Abstract

This study aimed to evaluate the quality of oils available on the Italian market and purchased directly from the mill or in the supermarket and labelled as extra virgin olive oils (EVOOs). As one of the most relevant foods of the Mediterranean diet and recognized as a functional food if regularly consumed, the quality of EVOO needs to be continuously monitored. Different analytical protocols were applied. The spectrophotometric parameters used to classify the extra virgin olive oils—a CIEL*a*b*color analysis and the quali-quantitative analysis of bioactive molecules by HPLC-DAD detection and the anti-radical activity, by the DPPH method, were evaluated and compared among the samples. This study confirmed a very high variation in terms of quality, both in oils purchased directly from mills throughout Italy, but also in oils labeled as “100% of Italian origin”. Due to the high variability reconfirmed in the monitored samples, it is necessary to carry out a capillary control, not limited only to the parameters indexed by law. A useful complementary method could be represented by reflectance colorimetric analysis.

Highlights

  • The prevention of cardiovascular diseases, hypertension, diabetes, inflammation, oxidative stress, gut microbiota alteration, and liver disease exerted by the traditional Mediterranean diet, enriched with further integration of extra virgin olive oils (EVOOs), nuts, and pistachios, is well-known and recognized by the whole scientific community [1,2,3,4].The multiple protective effects exerted by EVOO, the main fat source of the Mediterranean diet and commonly recognized as a functional food, are widely reported and generally attributed to its high content of minor components

  • This study aimed to evaluate the quality of oils available on the Italian market and purchased directly from the mill or in the supermarket and labelled as extra virgin olive oils (EVOOs)
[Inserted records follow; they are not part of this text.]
-- pv_equiv track=rewrite | github.com/junah201/Codeforces | Codeforces Round #834 (Div. 3)/D.py | count_two
-- ===== SOURCE A (Python) =====
-- def count_two(num: int):
--     result = 0
--     while num:
--         if num % 2 == 0:
--             result += 1
--         else:
--             break
--         num = num // 2
--
--     return result
-- ===== SOURCE B (Python) =====
-- def count_two(num: int):
--     # Closed form: the lowest set bit of num is num & -num; its bit position
--     # is the number of trailing factors of 2.
--     if num == 0:
--         return 0
--     return (num & -num).bit_length() - 1
-- ===== Notes on version B (the rewrite author's own statement) =====
-- stated objective: simpler
-- what changed: Replaced the per-factor halving while-loop with the closed-form bit trick isolating the lowest set bit (num & -num) and taking its bit_length; no loop remains.
import Mathlib
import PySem

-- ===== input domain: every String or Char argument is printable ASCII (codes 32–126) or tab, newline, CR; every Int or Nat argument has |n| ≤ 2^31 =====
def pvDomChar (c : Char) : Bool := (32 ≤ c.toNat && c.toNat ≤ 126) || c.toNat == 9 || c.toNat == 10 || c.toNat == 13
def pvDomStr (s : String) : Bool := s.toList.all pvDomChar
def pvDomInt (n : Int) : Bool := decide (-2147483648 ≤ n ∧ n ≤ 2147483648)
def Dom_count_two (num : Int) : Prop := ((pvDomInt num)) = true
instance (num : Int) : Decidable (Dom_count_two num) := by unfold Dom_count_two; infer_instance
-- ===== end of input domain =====

-- B replaces the halving while-loop with the closed-form bit trick (num & -num).bit_length() - 1.

-- ===== PORT A =====
-- the 'while num:' loop of A, with its accumulator `result`
def count_two_go (num result : Int) : Int :=
  if _h0 : num = 0 then result
  else if _he : PySem.Int.mod num 2 = 0 then
    count_two_go (PySem.Int.floordiv num 2) (result + 1)
  else result
termination_by num.natAbs
decreasing_by
  obtain ⟨m, hm⟩ := (PySem.Int.mod_eq_zero_iff_dvd num 2).mp _he
  have hfd : PySem.Int.floordiv num 2 = m := by
    have h2 := PySem.Int.floordiv_mul_add_mod num 2
    rw [_he] at h2; omega
  rw [hfd]; omega

def count_two (num : Int) : Int := count_two_go num 0

-- ===== PORT B =====
-- (num & -num).bit_length() - 1; num & -num is positive here, so PySem.Int.bitLength is exact
def count_two_alt (num : Int) : Int :=
  if num = 0 then 0
  else (PySem.Int.bitLength (PySem.Int.band num (-num)) : Int) - 1

-- ===== PRECONDITION & SPEC =====
def Spec_count_two (num : Int) (out : Int) : Prop := out = count_two_alt num
instance (num : Int) (out : Int) : Decidable (Spec_count_two num out) := by unfold Spec_count_two; infer_instance

-- ===== CLAIM (what is proved, stated in full; the proofs are below) =====
def Claim_equal_count_two : Prop := ∀ (num : Int), Dom_count_two num → Spec_count_two num (count_two num)

-- ===== LEMMAS AND PROOFS =====

-- `n - (n &&& (n-1))` is the lowest set bit of n (what Python's num & -num computes, on |num|)
def lowbit (n : Nat) : Nat := n - (n &&& (n-1))

theorem land_pred_odd (b : Nat) : (2*b+1) &&& (2*b) = 2*b := by
  apply Nat.eq_of_testBit_eq; intro i
  cases i with
  | zero => simp [Nat.testBit_zero]
  | succ i =>
    rw [Nat.testBit_land, Nat.testBit_succ, Nat.testBit_succ]
    have h1 : (2*b+1)/2 = b := by omega
    have h2 : 2*b/2 = b := by omega
    rw [h1, h2]; simp

theorem land_pred_even (b : Nat) (hb : 0 < b) : (2*b) &&& (2*b-1) = 2*(b &&& (b-1)) := by
  apply Nat.eq_of_testBit_eq; intro i
  cases i with
  | zero => simp [Nat.testBit_zero]
  | succ i =>
    rw [Nat.testBit_land, Nat.testBit_succ, Nat.testBit_succ, Nat.testBit_succ]
    have h1 : 2*b/2 = b := by omega
    have h2 : (2*b-1)/2 = b-1 := by omega
    have h3 : 2*(b &&& (b-1))/2 = b &&& (b-1) := by omega
    rw [h1, h2, h3, Nat.testBit_land]

theorem lowbit_odd (n : Nat) (h : n % 2 = 1) : lowbit n = 1 := by
  obtain ⟨b, rfl⟩ : ∃ b, n = 2*b+1 := ⟨n/2, by omega⟩
  unfold lowbit
  have : 2*b+1-1 = 2*b := by omega
  rw [this, land_pred_odd]; omega

theorem lowbit_even (n : Nat) (h0 : 0 < n) (h : n % 2 = 0) : lowbit n = 2 * lowbit (n/2) := by
  obtain ⟨b, rfl⟩ : ∃ b, n = 2*b := ⟨n/2, by omega⟩
  have hb : 0 < b := by omega
  unfold lowbit
  rw [land_pred_even b hb]
  have hland : b &&& (b-1) ≤ b := Nat.and_le_left
  have h2 : 2*b/2 = b := by omega
  rw [h2]; omega

theorem lowbit_pos (n : Nat) (h0 : 0 < n) : 0 < lowbit n := by
  induction n using Nat.strong_induction_on with
  | _ n ih =>
    rcases Nat.even_or_odd n with he | ho
    · have h : n % 2 = 0 := Nat.even_iff.mp he
      rw [lowbit_even n h0 h]
      have := ih (n/2) (by omega) (by omega)
      omega
    · rw [lowbit_odd n (Nat.odd_iff.mp ho)]; omega

-- Python's num & -num equals the lowest set bit of |num|
theorem band_neg_self (num : Int) (h : num ≠ 0) :
    PySem.Int.band num (-num) = ((lowbit num.natAbs : Nat) : Int) := by
  unfold PySem.Int.band lowbit
  rcases lt_or_gt_of_ne h with hneg | hpos
  · have h1 : ¬ (0 ≤ num) := by omega
    have h2 : (0:Int) ≤ -num := by omega
    simp only [h1, h2, if_true, if_false]
    have e1 : (-num).toNat = num.natAbs := by omega
    have e2 : (-num - 1).toNat = num.natAbs - 1 := by omega
    rw [e1, e2]
  · have h1 : (0:Int) ≤ num := by omega
    have h2 : ¬ ((0:Int) ≤ -num) := by omega
    simp only [h1, h2, if_true, if_false]
    have e1 : num.toNat = num.natAbs := by omega
    have e2 : (-(-num) - 1).toNat = num.natAbs - 1 := by omega
    rw [e1, e2]

theorem bitLength_two_mul (x : Nat) (hx : 0 < x) :
    PySem.Int.bitLength ((2*x : Nat) : Int) = PySem.Int.bitLength ((x : Nat) : Int) + 1 := by
  have h := PySem.Int.bitLength_natCast (m := 2*x) (by omega)
  have h2 : 2*x/2 = x := by omega
  rw [h2] at h
  exact h

theorem go_eq (n : Nat) : ∀ (num result : Int), num.natAbs = n → num ≠ 0 →
    count_two_go num result
      = result + ((PySem.Int.bitLength (PySem.Int.band num (-num)) : Int) - 1) := by
  induction n using Nat.strong_induction_on with
  | _ n ih =>
    intro num result hn h0
    rw [count_two_go, band_neg_self num h0]
    simp only [h0, dite_false]
    by_cases he : PySem.Int.mod num 2 = 0
    · simp only [he]
      obtain ⟨m, hm⟩ := (PySem.Int.mod_eq_zero_iff_dvd num 2).mp he
      have hfd : PySem.Int.floordiv num 2 = m := by
        have h2 := PySem.Int.floordiv_mul_add_mod num 2
        rw [he] at h2; omega
      have hm0 : m ≠ 0 := by omega
      have hlt : m.natAbs < n := by omega
      rw [hfd, ih m.natAbs hlt m (result + 1) rfl hm0, band_neg_self m hm0]
      have habs : num.natAbs = 2 * m.natAbs := by omega
      have hdiv : num.natAbs / 2 = m.natAbs := by omega
      rw [hn] at habs hdiv ⊢
      rw [lowbit_even n (by omega) (by omega), hdiv,
          bitLength_two_mul _ (lowbit_pos m.natAbs (by omega))]
      push_cast; ring
    · simp only [he]
      have hodd : num.natAbs % 2 = 1 := by
        rcases PySem.Int.mod_two_eq num with h | h
        · exact absurd h he
        · have h2 := PySem.Int.floordiv_mul_add_mod num 2
          rw [h] at h2; omega
      rw [lowbit_odd _ hodd]
      norm_num
      have : PySem.Int.bitLength ((1:Nat) : Int) = 1 := by decide
      simp at this
      rw [this]; ring

-- ===== VERDICT (by name: the statement is the Claim_ definition above) =====
theorem count_two_spec : Claim_equal_count_two := by
  intro num _
  unfold Spec_count_two count_two count_two_alt
  by_cases h : num = 0
  · subst h
    rw [count_two_go]
    simp
  · rw [go_eq num.natAbs num 0 rfl h]
    simp [h]
-- pv_equiv track=rewrite | github.com/CSharperMantle/mozilla-firefox-dev | js/src/frontend/GenerateReservedWords.py | split_list_per_column
-- ===== SOURCE A (Python) =====
-- def split_list_per_column(reserved_word_list, column):
--     assert len(reserved_word_list) != 0
--
--     column_dict = {}
--     for item in reserved_word_list:
--         index, word = item
--         per_column = column_dict.setdefault(word[column], [])
--         per_column.append(item)
--
--     return sorted(column_dict.items())
-- ===== SOURCE B (Python) =====
-- def split_list_per_column(reserved_word_list, column):
--     assert len(reserved_word_list) != 0
--
--     keys = sorted({word[column] for _, word in reserved_word_list})
--     return [
--         (key, [item for item in reserved_word_list if item[1][column] == key])
--         for key in keys
--     ]
-- ===== Notes on version B (the rewrite author's own statement) =====
-- stated objective: alternative
-- what changed: B drops the dict entirely: it sorts the distinct column characters once and builds each group by filtering the input list per key, instead of A's incremental dict grouping followed by sorting the dict items.
import Mathlib
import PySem

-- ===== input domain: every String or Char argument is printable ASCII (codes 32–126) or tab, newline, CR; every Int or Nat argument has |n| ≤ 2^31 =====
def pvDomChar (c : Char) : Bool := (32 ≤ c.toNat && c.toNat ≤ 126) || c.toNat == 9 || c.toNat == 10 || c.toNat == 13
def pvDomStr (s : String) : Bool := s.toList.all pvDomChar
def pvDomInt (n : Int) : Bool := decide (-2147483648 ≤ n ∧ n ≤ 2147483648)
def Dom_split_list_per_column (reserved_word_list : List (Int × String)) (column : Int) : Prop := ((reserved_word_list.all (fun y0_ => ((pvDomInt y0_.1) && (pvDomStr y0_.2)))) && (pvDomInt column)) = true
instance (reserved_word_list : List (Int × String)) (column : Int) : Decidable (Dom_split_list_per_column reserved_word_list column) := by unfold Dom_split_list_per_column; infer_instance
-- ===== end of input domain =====

-- B replaces A's dict-grouping-then-sort-items with sorted-distinct-keys + a per-key filter (alternative decomposition, no dict).


-- Shared helper: Python's `word[column]` as a one-character STRING (the dict key / sort key both
-- Pythons compute per item).  The `none` branch is Python's IndexError, excluded by Pre_; the ""
-- default is never reached on inputs satisfying Pre_.
def pvColKey (column : Int) (it : Int × String) : String :=
  match PySem.Str.pyGet? it.2 column with
  | some c => String.mk [c]
  | none => ""

-- ===== PORT A =====
-- `per_column = column_dict.setdefault(word[column], []); per_column.append(item)` is exactly
-- `d[k] = d.get(k, []) + [item]`, i.e. Dict.modify with default [].
-- A's final `sorted(column_dict.items())` compares (str, list) tuples; dict keys are unique, so the
-- comparison is decided by the first component — ported as a sort keyed on `.1` (exact here).
def split_list_per_column (reserved_word_list : List (Int × String)) (column : Int) : List (String × (List (Int × String))) :=
  let column_dict := reserved_word_list.foldl
    (fun d item => d.modify (pvColKey column item) [] (fun per_column => per_column ++ [item]))
    PySem.Dict.empty
  PySem.List.sorted column_dict.items (fun p => p.1) false

-- ===== PORT B =====
def split_list_per_column_alt (reserved_word_list : List (Int × String)) (column : Int) : List (String × (List (Int × String))) :=
  let keys := PySem.List.sorted (PySem.Set.ofList (reserved_word_list.map (pvColKey column))) (fun k => k) false
  keys.map (fun key => (key, reserved_word_list.filter (fun item => pvColKey column item == key)))

-- ===== PRECONDITION & SPEC =====
-- Pre_ excludes exactly where the Python raises: the empty list (assert) and any word for which
-- word[column] is an IndexError.
def Pre_split_list_per_column (reserved_word_list : List (Int × String)) (column : Int) : Prop :=
  reserved_word_list ≠ [] ∧ ∀ it ∈ reserved_word_list, PySem.Raise.InRange it.2.toList.length column
instance (reserved_word_list : List (Int × String)) (column : Int) : Decidable (Pre_split_list_per_column reserved_word_list column) := by unfold Pre_split_list_per_column; infer_instance

def pvWitness_split_list_per_column : (List (Int × String)) × Int := ([(0, "if"), (1, "in"), (2, "do")], 0)

def Spec_split_list_per_column (reserved_word_list : List (Int × String)) (column : Int) (out : List (String × (List (Int × String)))) : Prop := out = split_list_per_column_alt reserved_word_list column
instance (reserved_word_list : List (Int × String)) (column : Int) (out : List (String × (List (Int × String)))) : Decidable (Spec_split_list_per_column reserved_word_list column out) := by unfold Spec_split_list_per_column; infer_instance

-- ===== CLAIM (what is proved, stated in full; the proofs are below) =====
def Claim_equal_split_list_per_column : Prop := ∀ (reserved_word_list : List (Int × String)) (column : Int), Dom_split_list_per_column reserved_word_list column → Pre_split_list_per_column reserved_word_list column → Spec_split_list_per_column reserved_word_list column (split_list_per_column reserved_word_list column)

-- ===== LEMMAS AND PROOFS =====

-- A's dict after the loop, characterised: its items are the first-occurrence-ordered distinct keys,
-- each paired with the filter of the whole list on that key.
lemma dict_items_char (l : List (Int × String)) (column : Int) :
    (l.foldl (fun d item => d.modify (pvColKey column item) [] (fun per_column => per_column ++ [item])) PySem.Dict.empty).items
      = (PySem.Set.ofList (l.map (pvColKey column))).map
          (fun k => (k, l.filter (fun item => pvColKey column item == k))) := by
  set key := pvColKey column with hkey
  have hnodup : (l.foldl (fun d item => d.modify (key item) [] (fun pc => pc ++ [item])) PySem.Dict.empty).keys.Nodup :=
    PySem.Dict.nodup_keys_foldl_modify_key l key [] (fun d x pc => pc ++ [x]) PySem.Dict.empty (by simp)
  have hkeys : (l.foldl (fun d item => d.modify (key item) [] (fun pc => pc ++ [item])) PySem.Dict.empty).keys
      = PySem.Set.ofList (l.map key) := by
    rw [PySem.Dict.keys_foldl_modify_key l key [] (fun d x pc => pc ++ [x]) PySem.Dict.empty,
        PySem.Dict.keys_empty, PySem.Set.ofList_eq_foldl]
    rfl
  rw [PySem.Dict.items_eq_map_keys _ hnodup [], hkeys]
  refine List.map_congr_left (fun k _ => ?_)
  have hfold : (l.foldl (fun d item => d.modify (key item) [] (fun pc => pc ++ [item])) PySem.Dict.empty)
      = ((l.map (fun item => (key item, item))).foldl (fun d p => d.modify p.1 [] (fun pc => pc ++ [p.2])) PySem.Dict.empty) := by
    rw [List.foldl_map]
  rw [hfold, PySem.Dict.getD_foldl_modify_append, PySem.Dict.getD_empty, List.filter_map,
      List.map_map]
  simp [Function.comp_def]

theorem split_list_per_column_spec : Claim_equal_split_list_per_column := by
  intro l column _ _
  show PySem.List.sorted (l.foldl (fun d item => d.modify (pvColKey column item) [] (fun per_column => per_column ++ [item])) PySem.Dict.empty).items (fun p => p.1) false = _
  rw [dict_items_char l column]
  exact PySem.List.sorted_eq_of_perm_of_pairwise_lt _ _ _
    ((PySem.List.sorted_perm _ _ _).map _)
    (by
      have := PySem.List.sorted_ofList_pairwise_lt (l.map (pvColKey column))
      exact (List.pairwise_map).mpr this)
  • The phenyl alcohols tyrosol and hydroxytyrosol (p-(hydroxyphenyl)ethanol and 3,4-(dihydroxyphenyl)ethanol), the secoiridoid oleuropein, flavonols, and lignans, all belonging to the polyphenolic fraction, as well as the balance among monounsaturated, saturated, and polyunsaturated fatty acids and the antioxidant potential exerted by tocopherols and carotenoids, can contribute to the health benefits associated with EVOO consumption [5,6,7,8,9]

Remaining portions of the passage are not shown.